Solved – Low probability levels when doing logistic regression

churnlogistic

I am building a Logistic regression model for a churn problem. When I scored the out of sample data set, I find very low probability levels as the output probability. Conventionally, I would look for .5 as the cut off but this scored population doesnt have many customers above .5 ( say just 1%). Seeing the business cause, we need atleast 5% people to be approached for the impact.

I therefore reduced the cut off probability to judge the scored dataset. So now, I am defining .1 probability as the cut off. The model is very good at that level, in that it is perfectly distinguishing my target from non target.

  1. Is there any problem with this approach, given that at .1 level, model has very good accuracy.
  2. what in general is the cause of low probabilities at scored population level.

Best Answer

Re 1: If you predict well in the hold out sample then you're doing well (no time to worry about propriety ;-) But since you're asking...

One way to look at the threshold is that when you set it to 0.1 you are implicitly specifying a loss function. That is, separating the question of what to do (e.g. approach a customer) from what to infer (e.g. that the probability is of 1 is 0.15). Indeed, you might make this separation a bit more explicit in your question. For example, you talk about needing to approach 5% of some people for something to be worthwhile. And then about how well you can predict cases. Is the issue that to approach the `right' 5% (presumably the true '1's) you might have to approach many more (true '0's) to no effect? Then the cost of approach is relevant and the threshold should be set to minimise loss. But you also say you can predict the held out cases well when the threshold is set at 0.1...

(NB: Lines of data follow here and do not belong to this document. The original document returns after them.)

-- pv_equiv track=rewrite | github.com/ggiordann/prosperity | scripts/build_dp_oracle.py | order_price_for_quantity
-- ===== SOURCE A (Python) =====
-- def order_price_for_quantity(book_levels, quantity):
--     remaining = quantity
--     last_price = book_levels[-1][0]
--     for price, volume in book_levels:
--         take = min(remaining, volume)
--         remaining -= take
--         last_price = price
--         if remaining == 0:
--             return last_price
--     return last_price
-- ===== SOURCE B (Python) =====
-- def order_price_for_quantity(book_levels, quantity):
--     # Prefix-sum table, then return the price at the first level whose
--     # cumulative volume reaches the quantity; fall back to the deepest price.
--     cum = []
--     t = 0
--     for _, v in book_levels:
--         t += v
--         cum.append(t)
--     for (price, _), c in zip(book_levels, cum):
--         if c >= quantity:
--             return price
--     return book_levels[-1][0]
-- ===== Notes on version B (the rewrite author's own statement) =====
-- stated objective: alternative
-- what changed: Replaces the running-remaining min/take early-exit scan with a materialised prefix-sum table that is then scanned for the first cumulative volume >= quantity, with the deepest price as fallback.
import Mathlib
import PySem

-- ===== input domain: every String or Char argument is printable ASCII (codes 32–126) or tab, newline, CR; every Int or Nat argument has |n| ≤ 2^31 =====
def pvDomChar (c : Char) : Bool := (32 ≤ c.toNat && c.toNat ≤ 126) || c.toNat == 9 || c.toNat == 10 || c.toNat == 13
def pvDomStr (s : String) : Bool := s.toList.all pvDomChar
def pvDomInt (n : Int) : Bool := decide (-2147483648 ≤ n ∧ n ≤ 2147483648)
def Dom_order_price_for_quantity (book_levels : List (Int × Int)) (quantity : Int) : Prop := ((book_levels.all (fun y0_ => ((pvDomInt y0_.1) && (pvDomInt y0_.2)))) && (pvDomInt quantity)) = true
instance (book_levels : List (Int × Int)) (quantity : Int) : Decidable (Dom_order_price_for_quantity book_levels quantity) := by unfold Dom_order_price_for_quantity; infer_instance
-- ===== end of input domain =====

-- B replaces A's running-remaining min/take scan with a prefix-sum table scanned for the
-- first cumulative volume >= quantity (alternative decomposition, same O(n) cost).


-- ===== PORT A =====
-- the for-loop of A: state = (remaining, last_price)
def opfqLoopA : List (Int × Int) → Int → Int → Int
  | [], _, last_price => last_price
  | (price, volume) :: rest, remaining, _ =>
      let take := min remaining volume
      let remaining' := remaining - take
      if remaining' = 0 then price else opfqLoopA rest remaining' price

def order_price_for_quantity (book_levels : List (Int × Int)) (quantity : Int) : Int :=
  -- book_levels[-1] raises IndexError on the empty book: excluded by Pre_
  match PySem.List.pyGet? book_levels (-1) with
  | none => 0
  | some lp => opfqLoopA book_levels quantity lp.1

-- ===== PORT B =====
-- first loop of B: the prefix-sum table cum (t is the running total)
def opfqCum : List (Int × Int) → Int → List Int
  | [], _ => []
  | (_, v) :: rest, t => (t + v) :: opfqCum rest (t + v)

-- second loop of B: scan zip(book_levels, cum) for the first c >= quantity
def opfqScan (quantity : Int) : List ((Int × Int) × Int) → Option Int
  | [] => none
  | ((price, _), c) :: rest => if quantity ≤ c then some price else opfqScan quantity rest

def order_price_for_quantity_alt (book_levels : List (Int × Int)) (quantity : Int) : Int :=
  match opfqScan quantity (book_levels.zip (opfqCum book_levels 0)) with
  | some price => price
  | none =>
    match PySem.List.pyGet? book_levels (-1) with
    | none => 0
    | some lp => lp.1

-- ===== PRECONDITION & SPEC =====
-- Pre_ excludes only the empty book, on which A raises IndexError (book_levels[-1]).
def Pre_order_price_for_quantity (book_levels : List (Int × Int)) (quantity : Int) : Prop :=
  book_levels ≠ []
instance (book_levels : List (Int × Int)) (quantity : Int) : Decidable (Pre_order_price_for_quantity book_levels quantity) := by unfold Pre_order_price_for_quantity; infer_instance

def pvWitness_order_price_for_quantity : (List (Int × Int)) × Int := ([(10, 5), (11, 7)], 8)

def Spec_order_price_for_quantity (book_levels : List (Int × Int)) (quantity : Int) (out : Int) : Prop := out = order_price_for_quantity_alt book_levels quantity
instance (book_levels : List (Int × Int)) (quantity : Int) (out : Int) : Decidable (Spec_order_price_for_quantity book_levels quantity out) := by unfold Spec_order_price_for_quantity; infer_instance

-- ===== CLAIM (what is proved, stated in full; the proofs are below) =====
def Claim_equal_order_price_for_quantity : Prop := ∀ (book_levels : List (Int × Int)) (quantity : Int), Dom_order_price_for_quantity book_levels quantity → Pre_order_price_for_quantity book_levels quantity → Spec_order_price_for_quantity book_levels quantity (order_price_for_quantity book_levels quantity)

-- ===== LEMMAS AND PROOFS =====
-- A's loop stops at the first level i whose cumulative volume (from running total t)
-- reaches the quantity q; otherwise it falls through to the last level's price.
theorem opfqLoopA_eq_scan (levels : List (Int × Int)) (q t last : Int) :
    opfqLoopA levels (q - t) last =
      match opfqScan q (levels.zip (opfqCum levels t)) with
      | some p => p
      | none => ((levels.getLast?).map Prod.fst).getD last := by
  induction levels generalizing t last with
  | nil => simp [opfqLoopA, opfqCum, opfqScan]
  | cons hd rest ih =>
    obtain ⟨p, v⟩ := hd
    simp only [opfqLoopA, opfqCum, opfqScan, List.zip_cons_cons]
    by_cases h : q ≤ t + v
    · have h1 : q - t - min (q - t) v = 0 := by omega
      simp [h, h1]
    · have h2 : q - t - min (q - t) v = q - (t + v) := by omega
      rw [h2, if_neg (by omega : ¬ (q - (t + v) = 0)), if_neg h]
      rw [ih (t + v) p]
      cases hr : opfqScan q (rest.zip (opfqCum rest (t + v))) with
      | some p' => simp
      | none =>
        cases rest with
        | nil => simp
        | cons r rs =>
          rcases hgl : (r :: rs).getLast? with _ | y
          · exact absurd (List.getLast?_eq_none_iff.mp hgl) (by simp)
          · simp [hgl]

-- ===== VERDICT (by name: the statement is the Claim_ definition above) =====
theorem order_price_for_quantity_spec : Claim_equal_order_price_for_quantity := by
  intro bl q _ hne
  unfold Spec_order_price_for_quantity order_price_for_quantity order_price_for_quantity_alt
  rw [PySem.List.pyGet?_neg_one]
  obtain ⟨lp, hlp⟩ : ∃ lp, bl.getLast? = some lp := by
    cases h : bl.getLast? with
    | none => exact absurd (List.getLast?_eq_none_iff.mp h) hne
    | some x => exact ⟨x, rfl⟩
  rw [hlp]
  have := opfqLoopA_eq_scan bl q 0 lp.1
  rw [show q - 0 = q by ring] at this
  show opfqLoopA bl q lp.1 = _
  rw [this, hlp]
  cases opfqScan q (bl.zip (opfqCum bl 0)) <;> simp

Re 2: The cause of low probabilities is an unbalanced category distribution. This may cause estimation problems, though don't automatically assume that it will. If it does you can often correct them quite easily by changing the training data set structure and correcting parameters or in other ways. There's some discussion here, a link to a good paper, and much more discussion elsewhere in the site - just search for 'unbalanced sample'.